Begitupula dalam hadis Rasulullah SAW, “Apabila manusia itu meninggal dunia maka terputuslah segala amalnya kecuali tiga perkara, yaitu sedekah jariyah, ilmu yang bermanfaat dan anak salih yang mendoakannya.” (HR.Muslim).

Hadis tersebut menerangkan bahwa anak merupakan investasi akhirat bagi keluarga. Betapa berlipat-lipat pahala orang tua dalam mengasuh, membesarkan, membekali adab dan akhlak. Dengan demikian, para orangtua memiliki bekal amal saat di akhirat.

Dr Adian Husaini, M.Si, Ketua Dewan Dakwah Islam Indonesia menuturkan bahwa anak merupakan pilihan yang sangat beradab bagi keluarga. Tentunya dengan memenuhi hak-hak anak yaitu mengasuh, memberi nama yang baik, dan membekali adab dan akhlak yang mulia.

Selain itu, beliau memberi penekanan untuk mendidik anak dengan ilmu dan akhlak yang telah diajarkan dalam Islam. Ilmu dan akhlak merupakan satu kesatuan adab dalam menuntut ilmu. Mendidik anak bagian dari ibadah sesuai firman Allah dalam surah Al-Dzariyat: 56, tujuan penciptaan manusia tak lain hanya untuk beribadah kepada Allah SWT “Liya’buduun.” Jika pendidikan tersebut dilakukan dengan baik dan benar maka sesuai surah At-Tahrim:6, ia dan sekeluarga akan terhindar dari api neraka.

قُوا أَنْفُسَكُمْ وَأَهْلِيكُمْ نَارًا

Artinya: “peliharalah dirimu dan keluargamu dari api neraka..”.

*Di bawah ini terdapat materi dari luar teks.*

-- pv_equiv track=rewrite | github.com/Ohwooseok/CodingTest | 프로그래머스/2/258711. 도넛과 막대 그래프/도넛과 막대 그래프.py | solution
-- ===== SOURCE A (Python) =====
-- from collections import deque
-- from collections import defaultdict
--
-- def solution(edges):
--
--     graph = defaultdict(list)
--     indec = defaultdict(int)
--     outdec = defaultdict(int)
--
--     for a, b in edges:
--         graph[a].append(b)
--         indec[b] += 1
--         outdec[a] += 1
--
--     start = 0
--     for nxt in graph.keys():
--         if indec[nxt] == 0 and outdec[nxt] >= 2:
--             start = nxt
--
--     visited = set([start])
--
--     donut = 0
--     mak = 0
--     eig = 0
--
--     for n in graph[start]:
--         nodes = set()
--         q = deque([n])
--
--         makdae = False
--         eight = False
--
--         while q:
--             s = q.popleft()
--
--             nodes.add(s)
--             if outdec[s] == 0:
--                 makdae = True
--             if outdec[s] == 2:
--                 eight = True
--
--             for nxt in graph[s]:
--                 if nxt not in nodes:
--                     q.append(nxt)
--
--         if makdae:
--             mak += 1
--         elif eight:
--             eig += 1
--         else:
--             donut += 1
--
--         visited = set(nodes)
--
--
--
--     answer = [start, donut, mak, eig ]
--     return answer
-- ===== SOURCE B (Python) =====
-- def solution(edges):
--     # Saturation-based reachability instead of a BFS queue; degrees read off
--     # the successor lists (len) and a target set, no separate degree dicts.
--     succ = {}
--     targets = set()
--     for a, b in edges:
--         succ.setdefault(a, []).append(b)
--         targets.add(b)
--
--     start = 0
--     for v in succ:
--         if v not in targets and len(succ[v]) >= 2:
--             start = v
--
--     donut = 0
--     mak = 0
--     eig = 0
--     for n in succ.get(start, []):
--         reach = {n}
--         changed = True
--         while changed:
--             changed = False
--             for v in list(reach):
--                 for w in succ.get(v, []):
--                     if w not in reach:
--                         reach.add(w)
--                         changed = True
--         if any(len(succ.get(v, [])) == 0 for v in reach):
--             mak += 1
--         elif any(len(succ.get(v, [])) == 2 for v in reach):
--             eig += 1
--         else:
--             donut += 1
--
--     return [start, donut, mak, eig]
-- ===== Notes on version B (the rewrite author's own statement) =====
-- stated objective: alternative
-- what changed: B replaces A's per-component BFS over an explicit deque (popleft, repeated enqueues, per-pop flag updates) by a saturate-to-fixpoint reachability set, and drops both degree dictionaries, reading out-degrees as successor-list lengths and 'in-degree zero' as absence from a set of edge targets.
import Mathlib
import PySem

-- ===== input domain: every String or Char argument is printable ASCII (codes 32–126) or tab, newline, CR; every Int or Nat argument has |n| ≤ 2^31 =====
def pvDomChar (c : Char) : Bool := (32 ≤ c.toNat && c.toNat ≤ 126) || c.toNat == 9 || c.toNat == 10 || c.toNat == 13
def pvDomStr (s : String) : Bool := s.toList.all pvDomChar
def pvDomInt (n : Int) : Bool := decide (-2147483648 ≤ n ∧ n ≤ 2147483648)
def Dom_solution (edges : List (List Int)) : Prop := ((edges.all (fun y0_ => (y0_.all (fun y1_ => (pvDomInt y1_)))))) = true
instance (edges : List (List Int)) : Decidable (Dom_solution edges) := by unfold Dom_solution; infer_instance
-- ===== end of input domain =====

-- B replaces A's per-component BFS queue by a saturate-to-fixpoint reachability set and reads
-- degrees off the successor lists / a target set instead of separate degree dictionaries (alternative, not faster).

-- ===== PORT A =====
-- one edge [a, b]: graph[a].append(b); indec[b] += 1; outdec[a] += 1  (defaultdict semantics)
def stepA (st : PySem.Dict Int (List Int) × PySem.Dict Int Int × PySem.Dict Int Int) (e : List Int) :
    PySem.Dict Int (List Int) × PySem.Dict Int Int × PySem.Dict Int Int :=
  match e with
  | [a, b] =>
      (st.1.insert a (st.1.getD a [] ++ [b]),
       st.2.1.insert b (st.2.1.getD b 0 + 1),
       st.2.2.insert a (st.2.2.getD a 0 + 1))
  | _ => st  -- unreachable under Pre_solution (Python raises ValueError on unpacking)

def buildA (edges : List (List Int)) :
    PySem.Dict Int (List Int) × PySem.Dict Int Int × PySem.Dict Int Int :=
  edges.foldl stepA (PySem.Dict.empty, PySem.Dict.empty, PySem.Dict.empty)

-- every value stored in the adjacency dict is an endpoint of some edge (needed by the port for bfsGo's bounds)
lemma foldA_vals {U : List Int} : ∀ (es : List (List Int)) (g : PySem.Dict Int (List Int)) (i o : PySem.Dict Int Int),
    (∀ e ∈ es, ∀ y ∈ e, y ∈ U) → (∀ s t, t ∈ g.getD s [] → t ∈ U) →
    ∀ s t, t ∈ ((es.foldl stepA (g, i, o)).1.getD s []) → t ∈ U := by
  intro es
  induction es with
  | nil => intro g i o _ hg s t ht; exact hg s t ht
  | cons e es ih =>
      intro g i o hes hg s t ht
      simp only [List.foldl_cons] at ht
      match e with
      | [a, b] =>
          refine ih _ _ _ (fun e' he' => hes e' (List.mem_cons_of_mem _ he')) ?_ s t ht
          intro s' t' ht'
          by_cases hsa : s' = a
          · rw [hsa, PySem.Dict.getD_insert_self] at ht'
            rcases List.mem_append.mp ht' with h | h
            · exact hg _ _ h
            · rw [List.mem_singleton.mp h]
              exact hes [a, b] List.mem_cons_self b (by simp)
          · rw [PySem.Dict.getD_insert_of_ne _ _ _ hsa] at ht'
            exact hg _ _ ht'
      | [] => exact ih _ _ _ (fun e' he' => hes e' (List.mem_cons_of_mem _ he')) hg s t ht
      | [a] => exact ih _ _ _ (fun e' he' => hes e' (List.mem_cons_of_mem _ he')) hg s t ht
      | a :: b :: c :: r => exact ih _ _ _ (fun e' he' => hes e' (List.mem_cons_of_mem _ he')) hg s t ht

lemma buildA_vals (edges : List (List Int)) (s t : Int) :
    t ∈ ((buildA edges).1.getD s []) → t ∈ edges.flatMap id := by
  intro ht
  refine foldA_vals edges _ _ _ ?_ ?_ s t ht
  · intro e he y hy; exact List.mem_flatMap.mpr ⟨e, he, hy⟩
  · intro s' t' ht'; simp [PySem.Dict.getD_empty] at ht'

-- takeWhile over an append whose second part starts with a failing element (termination helper)
lemma takeWhile_append_len {α : Type} (p : α → Bool) (l₁ l₂ : List α)
    (h : ∀ x, l₂.head? = some x → p x = false) :
    ((l₁ ++ l₂).takeWhile p).length = (l₁.takeWhile p).length := by
  induction l₁ with
  | nil =>
      simp only [List.nil_append, List.takeWhile_nil]
      cases l₂ with
      | nil => rfl
      | cons x xs => simp [h x rfl]
  | cons a l₁ ih =>
      simp only [List.cons_append, List.takeWhile_cons]
      cases hp : p a <;> simp [ih]

-- the BFS while-loop of A: pop s; nodes.add(s); flags; append unvisited successors.
-- hsucc / hq are totality bounds only (they make the measure well-founded); the computation is A's.
def bfsGo (succ : Int → List Int) (outd : Int → Int) (univ : Finset Int)
    (hsucc : ∀ s, ∀ t ∈ succ s, t ∈ univ)
    (nodes : PySem.Set Int) (q : List Int) (mak eig : Bool)
    (hq : ∀ x ∈ q, x ∈ univ) : PySem.Set Int × Bool × Bool :=
  match q with
  | [] => (nodes, mak, eig)
  | s :: rest =>
      bfsGo succ outd univ hsucc (PySem.Set.add nodes s)
        (rest ++ (succ s).filter (fun t => !(PySem.Set.contains (PySem.Set.add nodes s) t)))
        (mak || (outd s == 0)) (eig || (outd s == 2))
        (fun x hx => (List.mem_append.mp hx).elim
          (fun h => hq x (List.mem_cons_of_mem _ h))
          (fun h => hsucc s x (List.mem_of_mem_filter h)))
termination_by ((univ.filter (fun x => x ∉ nodes)).card, (q.takeWhile (fun x => decide (x ∈ nodes))).length)
decreasing_by
  by_cases hs : s ∈ nodes
  · have hadd : PySem.Set.add nodes s = nodes := PySem.Set.add_of_mem hs
    rw [hadd]
    apply Prod.Lex.right
    have hhead : ∀ x, ((succ s).filter (fun t => !(PySem.Set.contains nodes t))).head? = some x →
        (fun x => decide (x ∈ nodes)) x = false := by
      intro x hx
      have hxm := List.mem_of_mem_head? hx
      have hxf := List.of_mem_filter hxm
      simp only [Bool.not_eq_true'] at hxf
      have hxn : x ∉ nodes := fun hm => by
        rw [(PySem.Set.contains_iff nodes x).mpr hm] at hxf
        exact Bool.true_eq_false.mp hxf
      simp [hxn]
    rw [takeWhile_append_len _ _ _ hhead]
    simp only [List.takeWhile_cons, decide_eq_true_eq]
    rw [if_pos hs]
    simp
  · apply Prod.Lex.left
    apply Finset.card_lt_card
    constructor
    · intro x hx
      simp only [Finset.mem_filter] at *
      refine ⟨hx.1, fun hxn => hx.2 ?_⟩
      exact (PySem.Set.mem_add _ _ _).mpr (Or.inl hxn)
    · intro hsub
      have hsu : s ∈ univ.filter (fun x => x ∉ nodes) := by
        simp only [Finset.mem_filter]
        exact ⟨hq s List.mem_cons_self, hs⟩
      have := hsub hsu
      simp only [Finset.mem_filter] at this
      exact this.2 ((PySem.Set.mem_add _ _ _).mpr (Or.inr rfl))

def solution (edges : List (List Int)) : List Int :=
  let b := buildA edges
  let graph := b.1
  let indec := b.2.1
  let outdec := b.2.2
  let start := graph.keys.foldl
    (fun st nxt => if indec.getD nxt 0 = 0 ∧ 2 ≤ outdec.getD nxt 0 then nxt else st) 0
  let univ : Finset Int := (edges.flatMap id).toFinset
  let c := (graph.getD start []).attach.foldl
    (fun (c : Int × Int × Int) n =>
      let r := bfsGo (fun s => graph.getD s []) (fun s => outdec.getD s 0) univ
        (fun s t ht => List.mem_toFinset.mpr (buildA_vals edges s t ht))
        PySem.Set.empty [n.1] false false
        (fun x hx => List.mem_toFinset.mpr (buildA_vals edges start x (List.mem_singleton.mp hx ▸ n.2)))
      if r.2.1 = true then (c.1, c.2.1 + 1, c.2.2)
      else if r.2.2 = true then (c.1, c.2.1, c.2.2 + 1)
      else (c.1 + 1, c.2.1, c.2.2))
    (0, 0, 0)
  [start, c.1, c.2.1, c.2.2]

-- ===== PORT B =====
-- one edge [a, b]: succ.setdefault(a, []).append(b); targets.add(b)
def stepB (st : PySem.Dict Int (List Int) × PySem.Set Int) (e : List Int) :
    PySem.Dict Int (List Int) × PySem.Set Int :=
  match e with
  | [a, b] => (st.1.insert a (st.1.getD a [] ++ [b]), PySem.Set.add st.2 b)
  | _ => st  -- unreachable under Pre_solution

def buildB (edges : List (List Int)) : PySem.Dict Int (List Int) × PySem.Set Int :=
  edges.foldl stepB (PySem.Dict.empty, PySem.Set.empty)
-- pv_equiv track=rewrite | github.com/wwyyww/algorithm | Programmers/brute-force/모의고사.py | solution
-- ===== SOURCE A (Python) =====
-- def solution(answers):
--     answer = []
--     a=[1, 2, 3, 4, 5]
--     b=[2, 1, 2, 3, 2, 4, 2, 5]
--     c=[3, 3, 1, 1, 2, 2, 4, 4, 5, 5]
--
--     score = [0, 0, 0]
--
--     for idx, i in enumerate(answers):
--         if i==a[idx%5]:
--             score[0]+=1
--         if i==b[idx%8]:
--             score[1]+=1
--         if i==c[idx%10]:
--             score[2]+=1
--
--     mx=max(score)
--     for i in range(3):
--         if score[i]==mx:
--             answer.append(i+1)
--
--
--     return answer
-- ===== SOURCE B (Python) =====
-- def solution(answers):
--     # Histogram of (position mod 40, value); 40 = lcm(5, 8, 10), so each
--     # pattern's hits depend only on the residue class mod 40.
--     cnt = {}
--     for idx, x in enumerate(answers):
--         key = (idx % 40, x)
--         cnt[key] = cnt.get(key, 0) + 1
--     patterns = [[1, 2, 3, 4, 5],
--                 [2, 1, 2, 3, 2, 4, 2, 5],
--                 [3, 3, 1, 1, 2, 2, 4, 4, 5, 5]]
--     scores = [sum(cnt.get((r, pat[r % len(pat)]), 0) for r in range(40))
--               for pat in patterns]
--     mx = max(scores)
--     return [i + 1 for i in range(3) if scores[i] == mx]
-- ===== Notes on version B (the rewrite author's own statement) =====
-- stated objective: alternative
-- what changed: Replaces A's per-element comparison against the three cyclic patterns by a one-pass histogram keyed by (index mod 40, value) (40 = lcm of the pattern lengths), from which each pattern's score is recovered as a sum of 40 dictionary lookups.
import Mathlib
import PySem

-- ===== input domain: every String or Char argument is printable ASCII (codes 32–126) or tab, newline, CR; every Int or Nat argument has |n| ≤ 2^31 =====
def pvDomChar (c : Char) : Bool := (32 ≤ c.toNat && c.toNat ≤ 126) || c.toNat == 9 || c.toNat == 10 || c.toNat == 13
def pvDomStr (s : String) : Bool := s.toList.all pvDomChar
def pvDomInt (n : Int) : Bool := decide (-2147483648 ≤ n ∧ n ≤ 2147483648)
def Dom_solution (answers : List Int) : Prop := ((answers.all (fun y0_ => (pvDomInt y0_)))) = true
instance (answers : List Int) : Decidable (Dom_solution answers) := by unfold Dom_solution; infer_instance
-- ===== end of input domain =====

-- B replaces A's interleaved per-element pattern comparisons by a one-pass histogram
-- keyed by (index mod 40, value) (40 = lcm(5,8,10)) plus 40 lookups per pattern;
-- a different data structure at the same O(n) cost ("alternative", not faster).


-- ===== PORT A =====
-- literal transliteration of A: one pass over enumerate(answers) updating the three
-- counters together, then max(score) and the range(3) collection loop.
-- a[idx%5] etc. are ported with pyGetD; the index idx%m is always in range, so the
-- default is never consulted and the port is exact.
def solution (answers : List Int) : List Int :=
  let a : List Int := [1, 2, 3, 4, 5]
  let b : List Int := [2, 1, 2, 3, 2, 4, 2, 5]
  let c : List Int := [3, 3, 1, 1, 2, 2, 4, 4, 5, 5]
  let score : Int × Int × Int :=
    (PySem.List.enumerate answers 0).foldl
      (fun (s : Int × Int × Int) (p : Int × Int) =>
        let s := if p.2 = PySem.List.pyGetD a (PySem.Int.mod p.1 5) 0 then (s.1 + 1, s.2.1, s.2.2) else s
        let s := if p.2 = PySem.List.pyGetD b (PySem.Int.mod p.1 8) 0 then (s.1, s.2.1 + 1, s.2.2) else s
        if p.2 = PySem.List.pyGetD c (PySem.Int.mod p.1 10) 0 then (s.1, s.2.1, s.2.2 + 1) else s)
      (0, 0, 0)
  let scoreL : List Int := [score.1, score.2.1, score.2.2]
  let mx : Int := (PySem.List.max? scoreL (fun x => x)).getD 0
  (PySem.List.pyRange 0 3 1).foldl
    (fun answer i => if PySem.List.pyGetD scoreL i 0 = mx then answer ++ [i + 1] else answer) []

-- ===== PORT B =====
-- the histogram loop of Source B: cnt[(idx % 40, x)] = cnt.get(key, 0) + 1 over enumerate(answers)
def pvHist (answers : List Int) : PySem.Dict (Int × Int) Int :=
  (PySem.List.enumerate answers 0).foldl
    (fun d p =>
      let key : Int × Int := (PySem.Int.mod p.1 40, p.2)
      d.insert key (d.getD key 0 + 1))
    PySem.Dict.empty

-- sum(cnt.get((r, pat[r % len(pat)]), 0) for r in range(40))
def pvPatScore (cnt : PySem.Dict (Int × Int) Int) (pat : List Int) : Int :=
  ((PySem.List.pyRange 0 40 1).map
    (fun r => cnt.getD (r, PySem.List.pyGetD pat (PySem.Int.mod r (pat.length : Int)) 0) 0)).sum

def solution_alt (answers : List Int) : List Int :=
  let cnt := pvHist answers
  let patterns : List (List Int) :=
    [[1, 2, 3, 4, 5], [2, 1, 2, 3, 2, 4, 2, 5], [3, 3, 1, 1, 2, 2, 4, 4, 5, 5]]
  let scores : List Int := patterns.map (fun pat => pvPatScore cnt pat)
  let mx : Int := (PySem.List.max? scores (fun x => x)).getD 0
  (PySem.List.pyRange 0 3 1).foldl
    (fun acc i => if PySem.List.pyGetD scores i 0 = mx then acc ++ [i + 1] else acc) []

-- ===== PRECONDITION & SPEC =====
def Spec_solution (answers : List Int) (out : List Int) : Prop := out = solution_alt answers
instance (answers : List Int) (out : List Int) : Decidable (Spec_solution answers out) := by unfold Spec_solution; infer_instance

-- ===== CLAIM =====
def Claim_equal_solution : Prop := ∀ (answers : List Int), Dom_solution answers → Spec_solution answers (solution answers)

-- ===== LEMMAS AND PROOFS =====

-- the single-pattern step function of A's (split) fold
def pvF (pat : List Int) : Int → (Int × Int) → Int :=
  fun acc p => if p.2 = PySem.List.pyGetD pat (PySem.Int.mod p.1 (pat.length : Int)) 0 then acc + 1 else acc

lemma pvF_shift (pat : List Int) : ∀ (es : List (Int × Int)) (acc : Int),
    es.foldl (pvF pat) acc = acc + es.foldl (pvF pat) 0 := by
  intro es
  induction es with
  | nil => intro acc; simp
  | cons p t ih =>
    intro acc
    simp only [List.foldl_cons]
    rw [ih (pvF pat acc p), ih (pvF pat 0 p)]
    unfold pvF
    split_ifs <;> omega

lemma triple_eq : ∀ (l : List Int) (s x y z : Int),
    (PySem.List.enumerate l s).foldl
      (fun (st : Int × Int × Int) (p : Int × Int) =>
        let st := if p.2 = PySem.List.pyGetD [1, 2, 3, 4, 5] (PySem.Int.mod p.1 5) 0 then (st.1 + 1, st.2.1, st.2.2) else st
        let st := if p.2 = PySem.List.pyGetD [2, 1, 2, 3, 2, 4, 2, 5] (PySem.Int.mod p.1 8) 0 then (st.1, st.2.1 + 1, st.2.2) else st
        if p.2 = PySem.List.pyGetD [3, 3, 1, 1, 2, 2, 4, 4, 5, 5] (PySem.Int.mod p.1 10) 0 then (st.1, st.2.1, st.2.2 + 1) else st)
      (x, y, z)
    = (x + (PySem.List.enumerate l s).foldl (pvF [1, 2, 3, 4, 5]) 0,
       y + (PySem.List.enumerate l s).foldl (pvF [2, 1, 2, 3, 2, 4, 2, 5]) 0,
       z + (PySem.List.enumerate l s).foldl (pvF [3, 3, 1, 1, 2, 2, 4, 4, 5, 5]) 0) := by
  intro l
  induction l with
  | nil => intro s x y z; simp
  | cons h t ih =>
    intro s x y z
    rw [PySem.List.enumerate_cons]
    simp only [List.foldl_cons]
    rw [ih, pvF_shift [1, 2, 3, 4, 5] _ (pvF [1, 2, 3, 4, 5] 0 (s, h)),
        pvF_shift [2, 1, 2, 3, 2, 4, 2, 5] _ (pvF [2, 1, 2, 3, 2, 4, 2, 5] 0 (s, h)),
        pvF_shift [3, 3, 1, 1, 2, 2, 4, 4, 5, 5] _ (pvF [3, 3, 1, 1, 2, 2, 4, 4, 5, 5] 0 (s, h))]
    unfold pvF
    simp only [List.length_cons, List.length_nil]
    norm_num
    split_ifs <;> simp <;> omega

-- histogram lookup = count of the key among the mapped (idx mod 40, value) pairs
lemma hist_getD (answers : List Int) (k : Int × Int) :
    (pvHist answers).getD k 0 =
      (((PySem.List.enumerate answers 0).map (fun p => (PySem.Int.mod p.1 40, p.2))).count k : Int) := by
  have h1 : pvHist answers
      = (((PySem.List.enumerate answers 0).map (fun p => (PySem.Int.mod p.1 40, p.2))).foldl
          (fun (d : PySem.Dict (Int × Int) Int) x => d.insert x (d.getD x 0 + 1)) PySem.Dict.empty) := by
    unfold pvHist
    rw [List.foldl_map]
  rw [h1, PySem.Dict.getD_foldl_insert_add_one]
  simp [PySem.Dict.getD_empty]

-- generic: a sum over rs of per-element indicators equals a countP, when each element's
-- indicator row sums to its p-indicator
lemma sum_map_countP {α : Type} (rs : List Int) (q : Int → α → Bool) (p : α → Bool) :
    ∀ (l : List α),
      (∀ e ∈ l, (rs.map (fun r => if q r e then (1 : Int) else 0)).sum = if p e then 1 else 0) →
      (rs.map (fun r => (l.countP (q r) : Int))).sum = (l.countP p : Int) := by
  intro l
  induction l with
  | nil => intro _; simp
  | cons e t ih =>
    intro h
    have hrow := h e (List.mem_cons_self)
    have ht := ih (fun x hx => h x (List.mem_cons_of_mem _ hx))
    have : (rs.map (fun r => ((e :: t).countP (q r) : Int))).sum
        = (rs.map (fun r => (t.countP (q r) : Int) + (if q r e then (1 : Int) else 0))).sum := by
      congr 1
      apply List.map_congr_left
      intro r _
      rw [List.countP_cons]
      split_ifs <;> push_cast <;> ring
    rw [this, PySem.List.sum_map_add_int, ht, hrow, List.countP_cons]
    split_ifs <;> push_cast <;> ring
  
-- row sum of pair-equality indicators over a nodup list containing v
lemma sum_indicator_pair (g : Int → Int) (v y : Int) :  ∀ (rs : List Int), rs.Nodup → v ∈ rs →
    (rs.map (fun r => if ((v, y) : Int × Int) = (r, g r) then (1 : Int) else 0)).sum
      = if y = g v then 1 else 0 := by
  intro rs
  induction rs with
  | nil => intro _ hv; cases hv
  | cons r t ih =>
    intro hnd hv
    simp only [List.nodup_cons] at hnd
    simp only [List.map_cons, List.sum_cons]
    by_cases hrv : r = v
    · subst hrv
      have hz : (t.map (fun r' => if ((r, y) : Int × Int) = (r', g r') then (1 : Int) else 0)).sum = 0 := by
        apply List.sum_eq_zero
        intro x hx
        simp only [List.mem_map] at hx
        obtain ⟨r', hr', hx⟩ := hx
        have : ¬ (((r, y) : Int × Int) = (r', g r')) := by
          intro hc
          injection hc with h1 _
          subst h1
          exact hnd.1 hr'
        simp [this] at hx
        omega
      rw [hz]
      by_cases hy : y = g r
      · simp [hy]
      · have : ¬ (((r, y) : Int × Int) = (r, g r)) := by
          simp [Prod.ext_iff, hy]
        simp [this, hy]
    · have hvt : v ∈ t := by
        rcases List.mem_cons.mp hv with h | h
        · exact absurd h.symm hrv
        · exact h
      rw [ih hnd.2 hvt]
      have : ¬ (((v, y) : Int × Int) = (r, g r)) := by
        simp [Prod.ext_iff]
        intro hc; exact absurd hc.symm hrv
      simp [this]

lemma mod_mod_40 (i : Int) (L : Int) (hpos : 0 < L) (hdvd : L ∣ 40) :
    PySem.Int.mod (PySem.Int.mod i 40) L = PySem.Int.mod i L := by
  rw [PySem.Int.mod_eq_emod_of_pos (by omega : (0:Int) < 40),
      PySem.Int.mod_eq_emod_of_pos hpos, PySem.Int.mod_eq_emod_of_pos hpos]
  exact Int.emod_emod_of_dvd i hdvd

-- the per-pattern bridge: B's 40 histogram lookups = A's single-pattern count
lemma score_eq (answers pat : List Int) (hpos : 0 < pat.length)
    (hdvd : ((pat.length : Int)) ∣ 40) :
    pvPatScore (pvHist answers) pat = (PySem.List.enumerate answers 0).foldl (pvF pat) 0 := by
  have hL : (0 : Int) < (pat.length : Int) := by exact_mod_cast hpos
  unfold pvPatScore
  have hA : (PySem.List.enumerate answers 0).foldl (pvF pat) 0
      = (((PySem.List.enumerate answers 0).countP
          (fun p => decide (p.2 = PySem.List.pyGetD pat (PySem.Int.mod p.1 (pat.length : Int)) 0))) : Int) := by
    unfold pvF
    rw [PySem.List.foldl_ite_add_one]
    ring
  rw [hA]
  -- rewrite each lookup as a count, then as a countP over the enumerate list
  have hmap : ((PySem.List.pyRange 0 40 1).map
      (fun r => (pvHist answers).getD (r, PySem.List.pyGetD pat (PySem.Int.mod r (pat.length : Int)) 0) 0))
      = ((PySem.List.pyRange 0 40 1).map
      (fun r => ((PySem.List.enumerate answers 0).countP
          (fun e => decide (((PySem.Int.mod e.1 40, e.2) : Int × Int)
              = (r, PySem.List.pyGetD pat (PySem.Int.mod r (pat.length : Int)) 0))) : Int))) := by
    apply List.map_congr_left
    intro r _
    rw [hist_getD]
    rw [List.count_eq_countP, List.countP_map]
    congr 1
    apply List.countP_congr
    intro x _
    simp
  rw [hmap]
  apply sum_map_countP
  intro e _
  simp only [decide_eq_true_eq]
  rw [sum_indicator_pair (fun r => PySem.List.pyGetD pat (PySem.Int.mod r (pat.length : Int)) 0)
        (PySem.Int.mod e.1 40) e.2 (PySem.List.pyRange 0 40 1)
        (PySem.List.nodup_pyRange_one 0 40)
        (PySem.List.mem_pyRange_one.mpr
          ⟨PySem.Int.mod_nonneg e.1 (by omega), PySem.Int.mod_lt e.1 (by omega)⟩)]
  rw [mod_mod_40 e.1 (pat.length : Int) hL hdvd]

-- ===== VERDICT =====
theorem solution_spec : Claim_equal_solution := by
  intro answers _
  unfold Spec_solution solution solution_alt
  simp only [List.map_cons, List.map_nil]
  rw [triple_eq answers 0 0 0 0]
  simp only [zero_add,
      ← score_eq answers [1, 2, 3, 4, 5] (by decide) (by decide),
      ← score_eq answers [2, 1, 2, 3, 2, 4, 2, 5] (by decide) (by decide),
      ← score_eq answers [3, 3, 1, 1, 2, 2, 4, 4, 5, 5] (by decide) (by decide)]
  rfl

Sesuai penjelasan tersebut, hendaknya orangtua mempertimbangkan banyak hal saat sebelum memutuskan childfree. Jika masih sanggup dan mampu, pantasnya ia memiliki anak. Namun, jika kondisinya tidak memungkinkan karena alasan darurat. Maka, childfree menjadi pilihan yang dapat dimaklumi. Sebab, Islam sendiri juga menyoroti kondisi perempuan yang sedang hamil. Perempuan yang sedang hamil  berada dalam kondisi berat dan lemah hingga Nabi Muhammad SAW menjamin surga bagi perempuan yang mati karena melahirkan. Maka, perempuan memiliki hak untuk menolak kehamilan. Kendati demikian, memiliki anak dinilai sangat beradab dalam Islam.